Хибет смущенно отвернулся и снова занялся ружьем.
— Отец у него Бикбай... Знаешь? Иван, ты, поди, знаешь?
— Как же, знаю старого Бикбая, — ответил ямщик. Но знает ли Хибетку — не сказал.
— У Бикбая кочевка недалеко, где башкирская земля начинается. Он теперь совсем переехать хочет. У него шалашик был тут прежде, приезжал только на лето, а нынче лес заготовил, хочет юрту строить. Поближе к заводу...
Трофим зажег лучину. Гроза проходила. Ветер стихал, гром гремел в отдалении. Дождь еще лил, но не так сильно.
Башкирин, спавший на лавке, зашевелился.
— Это кто у тебя? — спросил Захар.
— Проезжий человек. Видно, из дальних башкир, да не то больной, не то напуганный, все молчит, да в углы жмется.
Башкирин на лавке поднялся.
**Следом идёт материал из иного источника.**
-- pv_equiv track=rewrite | github.com/nowellclosser/dailycodingproblem | 11-17-2018-staircase.py | num_routes
-- ===== SOURCE A (Python) =====
-- CACHED_NUM_ROUTES = {}
--
-- def num_routes(num_steps):
--     ''' This is just memoized fibonacci '''
--     if CACHED_NUM_ROUTES.get(num_steps):
--         return CACHED_NUM_ROUTES[num_steps]
--     if num_steps in (1,2):
--         return num_steps
--
--     result1 = num_routes(num_steps - 1)
--     result2 = num_routes(num_steps - 2)
--
--     result = result1 + result2
--     CACHED_NUM_ROUTES[num_steps] = result
--     return result
-- ===== SOURCE B (Python) =====
-- def num_routes(num_steps):
--     ''' Fast-doubling Fibonacci: num_routes(n) = fib(n+1) with fib(1)=fib(2)=1 '''
--     def fib_pair(k):
--         # returns (fib(k), fib(k+1))
--         if k <= 0:
--             return (0, 1)
--         a, b = fib_pair(k >> 1)
--         c = a * (2 * b - a)
--         d = a * a + b * b
--         if k & 1:
--             return (d, c + d)
--         return (c, d)
--     return fib_pair(num_steps + 1)[0]
-- ===== Notes on version B (the rewrite author's own statement) =====
-- stated objective: faster
-- what changed: Replaces the linear memoized-recursion Fibonacci with fast-doubling Fibonacci (num_routes of n is fib of n+1), O(log n) arithmetic steps; measured an order of magnitude faster at the largest size both complete (beyond that A itself hits Python's recursion limit while B still returns).
-- outside the precondition, e.g. on num_routes(0): A raises RecursionError, B returns 1
import Mathlib
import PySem

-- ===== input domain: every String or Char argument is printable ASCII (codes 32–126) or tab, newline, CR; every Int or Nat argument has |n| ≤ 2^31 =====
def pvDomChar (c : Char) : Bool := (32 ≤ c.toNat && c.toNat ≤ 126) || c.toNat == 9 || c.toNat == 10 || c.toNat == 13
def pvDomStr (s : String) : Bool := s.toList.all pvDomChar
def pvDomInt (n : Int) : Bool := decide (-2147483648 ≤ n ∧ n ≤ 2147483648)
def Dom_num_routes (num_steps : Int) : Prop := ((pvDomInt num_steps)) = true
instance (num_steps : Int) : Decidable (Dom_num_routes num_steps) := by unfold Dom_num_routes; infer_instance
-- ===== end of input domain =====

-- B replaces A's O(n) memoized-recursion Fibonacci by O(log n) fast-doubling Fibonacci
-- (num_routes n = fib (n+1)); equivalence is about the RETURN value only (A also fills a
-- global memo dict, which B does not).

-- ===== PORT A =====
-- A's global memo dict CACHED_NUM_ROUTES is threaded through the recursion as an explicit
-- cache parameter (result, updated cache); each top-level call starts from the empty dict —
-- the memo only stores values the recursion itself computes, so the returned value is the
-- same as with the persistent global. 'CACHED_NUM_ROUTES.get(num_steps)' truthiness is
-- 'getD num_steps 0 ≠ 0' (cached values are positive ints, never 0/None-falsy-collision).
-- The 'num_steps ≤ 0' guard only makes the recursion total (Python recurses forever there;
-- outside Pre_).
def numRoutesMemo (cache : PySem.Dict Int Int) (num_steps : Int) : Int × PySem.Dict Int Int :=
  if num_steps ≤ 0 then (0, cache)
  else if cache.getD num_steps 0 ≠ 0 then (cache.getD num_steps 0, cache)
  else if num_steps = 1 ∨ num_steps = 2 then (num_steps, cache)
  else
    let r1 := numRoutesMemo cache (num_steps - 1)
    let r2 := numRoutesMemo r1.2 (num_steps - 2)
    let result := r1.1 + r2.1
    (result, r2.2.insert num_steps result)
termination_by num_steps.toNat
decreasing_by all_goals omega

def num_routes (num_steps : Int) : Int := (numRoutesMemo PySem.Dict.empty num_steps).1

-- ===== PORT B =====
-- fib_pair k = (fib k, fib (k+1)) by fast doubling; 'k ≤ 0' is B's own base case.
def fibPair (k : Int) : Int × Int :=
  if k ≤ 0 then (0, 1)
  else
    let p := fibPair (k / 2)   -- k > 0, so '/' agrees with Python's k >> 1
    let a := p.1
    let b := p.2
    let c := a * (2 * b - a)
    let d := a * a + b * b
    if k % 2 = 1 then (d, c + d) else (c, d)
termination_by k.toNat
decreasing_by omega

def num_routes_alt (num_steps : Int) : Int := (fibPair (num_steps + 1)).1

-- ===== PRECONDITION & SPEC =====
-- Pre_ excludes num_steps ≤ 0, where Python A recurses without a base case and raises RecursionError.
def Pre_num_routes (num_steps : Int) : Prop := 1 ≤ num_steps
instance (num_steps : Int) : Decidable (Pre_num_routes num_steps) := by unfold Pre_num_routes; infer_instance
def pvWitness_num_routes : Int := 7

def Spec_num_routes (num_steps : Int) (out : Int) : Prop := out = num_routes_alt num_steps
instance (num_steps : Int) (out : Int) : Decidable (Spec_num_routes num_steps out) := by unfold Spec_num_routes; infer_instance

-- ===== CLAIM (what is proved, stated in full; the proofs are below) =====
def Claim_equal_num_routes : Prop := ∀ (num_steps : Int), Dom_num_routes num_steps → Pre_num_routes num_steps → Spec_num_routes num_steps (num_routes num_steps)

-- ===== LEMMAS AND PROOFS =====

-- every cached value is the corresponding shifted Fibonacci number
def CacheInv (c : PySem.Dict Int Int) : Prop :=
  ∀ k v, c.get? k = some v → v = (Nat.fib (k.toNat + 1) : Int)

theorem fib_step (n : Int) (k : Nat) (h3 : 3 ≤ n) (hk : n.toNat = k + 2) :
    (Nat.fib ((n - 1).toNat + 1) : Int) + (Nat.fib ((n - 2).toNat + 1) : Int)
      = (Nat.fib (n.toNat + 1) : Int) := by
  have e1 : (n - 1).toNat = k + 1 := by omega
  have e2 : (n - 2).toNat = k := by omega
  rw [e1, e2, hk]
  have : Nat.fib (k + 3) = Nat.fib (k + 1) + Nat.fib (k + 2) := Nat.fib_add_two
  push_cast [show k + 2 + 1 = k + 3 from rfl, this]
  ring

-- A computes the shifted Fibonacci number fib (n+1), and keeps the cache invariant.
theorem memo_correct : ∀ (m : Nat) (n : Int) (c : PySem.Dict Int Int), n.toNat = m → 1 ≤ n →
    CacheInv c →
    (numRoutesMemo c n).1 = (Nat.fib (n.toNat + 1) : Int) ∧ CacheInv (numRoutesMemo c n).2 := by
  intro m
  induction m using Nat.strong_induction_on with
  | _ m ih =>
    intro n c hm hn hc
    rw [numRoutesMemo, if_neg (by omega)]
    by_cases hhit : c.getD n 0 ≠ 0
    · rw [if_pos hhit]
      cases hg : c.get? n with
      | none =>
        exact absurd (by rw [PySem.Dict.getD_eq_get?_getD, hg]; rfl) hhit
      | some v =>
        refine ⟨?_, hc⟩
        show c.getD n 0 = _
        rw [PySem.Dict.getD_eq_get?_getD, hg]
        exact hc n v hg
    · rw [if_neg hhit]
      by_cases h12 : n = 1 ∨ n = 2
      · rw [if_pos h12]
        refine ⟨?_, hc⟩
        rcases h12 with h | h <;> subst h
        · norm_num [show ((1 : Int)).toNat = 1 from rfl, show Nat.fib 2 = 1 from rfl]
        · norm_num [show ((2 : Int)).toNat = 2 from rfl, show Nat.fib 3 = 2 from rfl]
      · rw [if_neg h12]
        have h3 : 3 ≤ n := by omega
        have h1 := ih (m - 1) (by omega) (n - 1) c (by omega) (by omega) hc
        have h2 := ih (m - 2) (by omega) (n - 2) (numRoutesMemo c (n - 1)).2 (by omega)
          (by omega) h1.2
        obtain ⟨k, hk⟩ : ∃ k : Nat, n.toNat = k + 2 := ⟨n.toNat - 2, by omega⟩
        constructor
        · show (numRoutesMemo c (n - 1)).1
              + (numRoutesMemo (numRoutesMemo c (n - 1)).2 (n - 2)).1 = _
          rw [h1.1, h2.1]
          exact fib_step n k h3 hk
        · show CacheInv (((numRoutesMemo (numRoutesMemo c (n - 1)).2 (n - 2)).2).insert n _)
          intro k' v hkv
          rw [PySem.Dict.get?_insert] at hkv
          by_cases hkn : k' = n
          · rw [if_pos hkn] at hkv
            subst hkn
            cases hkv
            rw [h1.1, h2.1]
            exact fib_step k' k h3 hk
          · rw [if_neg hkn] at hkv
            exact h2.2 k' v hkv

theorem cacheInv_empty : CacheInv PySem.Dict.empty := by
  intro k v h
  rw [PySem.Dict.get?_empty] at h
  cases h

-- fast doubling computes (fib k, fib (k+1)).
theorem fibPair_eq : ∀ (m : Nat) (k : Int), k.toNat = m → 0 ≤ k →
    fibPair k = ((Nat.fib m : Int), (Nat.fib (m + 1) : Int)) := by
  intro m
  induction m using Nat.strong_induction_on with
  | _ m ih =>
    intro k hm hk
    rw [fibPair]
    by_cases hk0 : k ≤ 0
    · rw [if_pos hk0]
      have : m = 0 := by omega
      subst this; decide
    · rw [if_neg hk0]
      have hrec := ih (m / 2) (by omega) (k / 2) (by omega) (by omega)
      set h := m / 2 with hh
      have hle : Nat.fib h ≤ 2 * Nat.fib (h + 1) :=
        le_trans Nat.fib_le_fib_succ (by omega)
      have hc : (Nat.fib (2 * h) : Int) =
          (Nat.fib h : Int) * (2 * (Nat.fib (h + 1) : Int) - (Nat.fib h : Int)) := by
        rw [Nat.fib_two_mul]; push_cast [hle]; ring
      have hd : (Nat.fib (2 * h + 1) : Int) =
          (Nat.fib h : Int) * (Nat.fib h : Int) + (Nat.fib (h + 1) : Int) * (Nat.fib (h + 1) : Int) := by
        rw [Nat.fib_two_mul_add_one]; push_cast; ring
      have hsum : (Nat.fib (2 * h + 2) : Int) = (Nat.fib (2 * h) : Int) + (Nat.fib (2 * h + 1) : Int) := by
        exact_mod_cast congrArg (Nat.cast (R := Int)) (Nat.fib_add_two (n := 2 * h))
      simp only [hrec]
      by_cases hpar : k % 2 = 1
      · rw [if_pos hpar]
        have hm2 : m = 2 * h + 1 := by omega
        rw [hm2]
        simp only [Prod.mk.injEq]
        refine ⟨by rw [hd], ?_⟩
        rw [show 2 * h + 1 + 1 = 2 * h + 2 from rfl, hsum, hc, hd]
      · rw [if_neg hpar]
        have hm2 : m = 2 * h := by omega
        rw [hm2]
        simp only [Prod.mk.injEq]
        exact ⟨by rw [hc], by rw [hd]⟩

theorem num_routes_alt_fib (n : Int) (hn : -1 ≤ n) :
    num_routes_alt n = (Nat.fib ((n + 1).toNat) : Int) := by
  unfold num_routes_alt
  rw [fibPair_eq (n + 1).toNat (n + 1) rfl (by omega)]

-- ===== VERDICT (by name: the statement is the Claim_ definition above) =====
theorem num_routes_spec : Claim_equal_num_routes := by
  intro n _ hpre
  have hn : 1 ≤ n := hpre
  unfold Spec_num_routes
  unfold num_routes
  rw [(memo_correct n.toNat n PySem.Dict.empty rfl hn cacheInv_empty).1,
      num_routes_alt_fib n (by omega)]
  congr 2
  omega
Жалобное рябое лицо его, помятое после сна, казалось еще более безобразным.
— Куда едешь? — спросил его Захар.
Тот развел руками и не ответил.
— Чего это ты?
— Бельмэем, — отвечал башкирин.
— Ну-ка, Иван, — молвил купец ямщику, — спроси, откуда он, куда едет.
Ямщик Иван был родом из Низовки, где все мужики толково объяснялись по-башкирски. Он спросил проезжего: тот что-то буркнул в ответ, поклонился леснику и вышел из избы.
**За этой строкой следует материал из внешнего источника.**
-- pv_equiv track=rewrite | github.com/CharlotteS34/advent-of-code-2023 | Day1/get-calibration-value.py | find_first_digit_match
-- ===== SOURCE A (Python) =====
-- def find_first_digit_match(text, digits):
--     digits_list = digits.keys()
--     for i, char in enumerate(text):
--         if (char.isdigit()):
--             return str(char)
--         text_to_check = text[0:i+1]
--         digit_matches = [d for d in digits_list if d in text_to_check]
--         if (len(digit_matches) > 0):
--             digit_match = digit_matches[0]
--             return digits[digit_match]
--     return ""
-- ===== SOURCE B (Python) =====
-- def find_first_digit_match(text, digits):
--     # One pass: at each position, test keys ending exactly there instead of
--     # re-scanning the whole prefix for every key.
--     for i in range(len(text)):
--         c = text[i]
--         if c.isdigit():
--             return c
--         for d in digits:
--             L = len(d)
--             if L <= i + 1 and text[i + 1 - L:i + 1] == d:
--                 return digits[d]
--     return ""
-- ===== Notes on version B (the rewrite author's own statement) =====
-- stated objective: alternative
-- what changed: Instead of re-scanning the whole growing prefix with a substring search for every key at every position (building the list of all matching keys), B makes a single left-to-right pass and, at each non-digit position, checks only whether a key ends exactly at that position via one length-bounded slice comparison per key.
import Mathlib
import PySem

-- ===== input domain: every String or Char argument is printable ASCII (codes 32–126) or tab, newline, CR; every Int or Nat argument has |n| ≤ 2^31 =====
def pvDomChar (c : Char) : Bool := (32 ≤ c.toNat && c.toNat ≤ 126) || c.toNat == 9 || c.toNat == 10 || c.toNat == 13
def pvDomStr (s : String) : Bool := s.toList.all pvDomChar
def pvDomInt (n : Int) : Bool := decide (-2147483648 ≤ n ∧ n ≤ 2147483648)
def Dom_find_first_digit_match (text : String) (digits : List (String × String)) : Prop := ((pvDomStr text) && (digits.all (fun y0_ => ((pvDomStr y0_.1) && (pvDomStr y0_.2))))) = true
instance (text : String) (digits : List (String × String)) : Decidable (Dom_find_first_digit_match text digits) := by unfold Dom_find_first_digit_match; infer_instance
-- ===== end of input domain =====

-- B replaces A's per-position substring re-scan of the whole growing prefix by a
-- single pass that tests only the keys ending exactly at the current position.


-- ===== PORT A =====
-- A's loop: 'for i, char in enumerate(text)' carried as (index i, remaining characters)
def ffdmA_go (d : PySem.Dict String String) (cs : List Char) : Nat → List Char → String
  | _, [] => ""
  | i, c :: rest =>
    if PySem.Chars.isdigit c then String.ofList [c]       -- str(char)
    else
      let text_to_check := PySem.List.slice cs (some 0) (some ((i + 1 : Nat) : Int))  -- text[0:i+1]
      match d.keys.filter (fun k => PySem.Chars.isIn k.toList text_to_check) with
      | m :: _ => d.getD m ""                         -- digits[digit_matches[0]]; m is a key, default unused
      | [] => ffdmA_go d cs (i + 1) rest

def find_first_digit_match (text : String) (digits : List (String × String)) : String :=
  ffdmA_go (PySem.Dict.ofList digits) text.toList 0 text.toList

-- ===== PORT B =====
-- 'L <= i + 1 and text[i+1-L:i+1] == d' (the guard makes the Nat subtraction exact)
def ffdmB_ends (cs : List Char) (i : Nat) (k : String) : Bool :=
  decide (k.toList.length ≤ i + 1) &&
    decide (PySem.List.slice cs (some ((i + 1 - k.toList.length : Nat) : Int))
              (some ((i + 1 : Nat) : Int)) = k.toList)

def ffdmB_go (d : PySem.Dict String String) (cs : List Char) : Nat → List Char → String
  | _, [] => ""
  | i, c :: rest =>
    if PySem.Chars.isdigit c then String.ofList [c]
    else
      match d.keys.find? (ffdmB_ends cs i) with       -- 'for d in digits: if … return digits[d]'
      | some m => d.getD m ""
      | none => ffdmB_go d cs (i + 1) rest

def find_first_digit_match_alt (text : String) (digits : List (String × String)) : String :=
  ffdmB_go (PySem.Dict.ofList digits) text.toList 0 text.toList

-- ===== PRECONDITION & SPEC =====
def Spec_find_first_digit_match (text : String) (digits : List (String × String)) (out : String) : Prop := out = find_first_digit_match_alt text digits
instance (text : String) (digits : List (String × String)) (out : String) : Decidable (Spec_find_first_digit_match text digits out) := by unfold Spec_find_first_digit_match; infer_instance

-- ===== CLAIM (what is proved, stated in full; the proofs are below) =====
def Claim_equal_find_first_digit_match : Prop := ∀ (text : String) (digits : List (String × String)), Dom_find_first_digit_match text digits → Spec_find_first_digit_match text digits (find_first_digit_match text digits)

-- ===== LEMMAS AND PROOFS =====

-- a key occurs in text[0:i+1] but not in text[0:i]  ↔  it ends exactly at position i
lemma infix_take_succ_iff (cs k : List Char) (i : Nat) (hi : i < cs.length)
    (H : k ≠ [] → ¬ k <:+: cs.take i) :
    (k <:+: cs.take (i + 1)) ↔
      (k.length ≤ i + 1 ∧ (cs.drop (i + 1 - k.length)).take k.length = k) := by
  rcases eq_or_ne k [] with rfl | hk
  · simp
  · have hlen : (cs.take (i + 1)).length = i + 1 := by
      rw [List.length_take]; omega
    constructor
    · intro hinf
      have hsuf : k <:+ cs.take (i + 1) := by
        obtain ⟨s, t, hst⟩ := hinf
        cases t with
        | nil => exact ⟨s, by simpa using hst⟩
        | cons a t' =>
          exfalso
          apply H hk
          have hpre : s ++ k <+: cs.take (i + 1) := ⟨a :: t', by simpa using hst⟩
          have hle : (s ++ k).length ≤ i := by
            have hlst := congrArg List.length hst
            simp only [List.length_append, List.length_cons, hlen] at hlst
            simp only [List.length_append]
            omega
          have hpre' : s ++ k <+: cs.take i := by
            have h1 : s ++ k <+: (cs.take (i + 1)).take i :=
              List.prefix_take_iff.2 ⟨hpre, hle⟩
            rwa [List.take_take, min_eq_left (by omega)] at h1
          exact ((List.suffix_append s k).isInfix).trans hpre'.isInfix
      have hL : k.length ≤ i + 1 := by
        have := hsuf.length_le
        omega
      have heq := List.suffix_iff_eq_drop.1 hsuf
      rw [hlen, List.drop_take,
        show i + 1 - (i + 1 - k.length) = k.length from by omega] at heq
      exact ⟨hL, heq.symm⟩
    · rintro ⟨hL, heq⟩
      have hsplit : cs.take (i + 1) =
          cs.take (i + 1 - k.length) ++ (cs.drop (i + 1 - k.length)).take k.length := by
        conv_lhs => rw [show i + 1 = (i + 1 - k.length) + k.length from by omega]
        exact List.take_add
      exact List.IsSuffix.isInfix ⟨cs.take (i + 1 - k.length), by rw [hsplit, heq]⟩

-- the per-key predicates of the two ports agree at a reached position
lemma pred_eq (cs : List Char) (k : String) (i : Nat) (hi : i < cs.length)
    (H : k.toList ≠ [] → ¬ k.toList <:+: cs.take i) :
    PySem.Chars.isIn k.toList (PySem.List.slice cs (some 0) (some ((i + 1 : Nat) : Int)))
      = ffdmB_ends cs i k := by
  have hslice0 : PySem.List.slice cs (some 0) (some ((i + 1 : Nat) : Int)) = cs.take (i + 1) := by
    rw [PySem.List.slice_zero_start, PySem.List.slice_to_natCast]
  unfold ffdmB_ends
  rw [hslice0, PySem.List.slice_natCast, Bool.eq_iff_iff]
  simp only [Bool.and_eq_true, decide_eq_true_eq]
  rw [PySem.Chars.isIn_iff_infix, infix_take_succ_iff cs k.toList i hi H]
  constructor <;> rintro ⟨h1, h2⟩ <;>
    refine ⟨h1, ?_⟩ <;>
    [rwa [show i + 1 - (i + 1 - k.toList.length) = k.toList.length from by omega];
     rwa [show i + 1 - (i + 1 - k.toList.length) = k.toList.length from by omega] at h2]

-- the two loops agree from any reached state
lemma go_eq (d : PySem.Dict String String) (cs : List Char) :
    ∀ (rest : List Char) (i : Nat), cs.drop i = rest →
    (∀ k ∈ d.keys, k.toList ≠ [] → ¬ k.toList <:+: cs.take i) →
    ffdmA_go d cs i rest = ffdmB_go d cs i rest := by
  intro rest
  induction rest with
  | nil => intro i _ _; rfl
  | cons c rest ih =>
    intro i hdrop hinv
    have hi : i < cs.length := by
      by_contra h
      rw [List.drop_eq_nil_of_le (by omega)] at hdrop
      simp at hdrop
    have hfilt : d.keys.filter
        (fun k => PySem.Chars.isIn k.toList
          (PySem.List.slice cs (some 0) (some ((i + 1 : Nat) : Int))))
        = d.keys.filter (ffdmB_ends cs i) := by
      apply List.filter_congr
      intro k hk
      exact pred_eq cs k i hi (hinv k hk)
    have hdrop' : cs.drop (i + 1) = rest := by
      have h1 := congrArg (List.drop 1) hdrop
      simpa [List.drop_drop, Nat.add_comm] using h1
    simp only [ffdmA_go, ffdmB_go]
    by_cases hd : PySem.Chars.isdigit c
    · simp [hd]
    · simp only [hd, Bool.false_eq_true, if_false]
      rw [hfilt, ← List.head?_filter]
      rcases hfl : d.keys.filter (ffdmB_ends cs i) with _ | ⟨m, ms⟩
      · simp only [List.head?_nil]
        apply ih (i + 1) hdrop'
        intro k hk hknil
        have hpB : ffdmB_ends cs i k = false := by
          rcases Bool.eq_false_or_eq_true (ffdmB_ends cs i k) with h | h
          · exact absurd (List.mem_filter.2 ⟨hk, h⟩) (by rw [hfl]; simp)
          · exact h
        have hA : PySem.Chars.isIn k.toList
            (PySem.List.slice cs (some 0) (some ((i + 1 : Nat) : Int))) = false := by
          rw [pred_eq cs k i hi (hinv k hk)]; exact hpB
        rw [PySem.List.slice_zero_start, PySem.List.slice_to_natCast] at hA
        exact (PySem.Chars.isIn_eq_false_iff _ _).1 hA
      · simp only [List.head?_cons]

-- ===== VERDICT (by name: the statement is the Claim_ definition above) =====
theorem find_first_digit_match_spec : Claim_equal_find_first_digit_match := by
  intro text digits _
  unfold Spec_find_first_digit_match find_first_digit_match find_first_digit_match_alt
  apply go_eq _ _ text.toList 0 rfl
  intro k _ hknil
  simp only [List.take_zero]
  rw [List.infix_nil]
  exact hknil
— Озорной башкирец, не хочет отвечать, — сказал Иван.
Захар больше не любопытствовал и стал готовиться ко сну. Из сеней принес чепан, развесил на печи, снял со стены и постелил на лавке полушубок, положил в голову дорожную сумку, снял поддевку, стал молиться на образа.
Хибетка кончил возиться с ружьем и устраивался спать на полу у печки. Пока купец молился, Хибетка затих, чтоб не отвлекать русского. Лучина гасла, в избе становилось темно. Дождь стихал. Помолившись, Захар разулся, лег на лавку, укрылся поддевкой.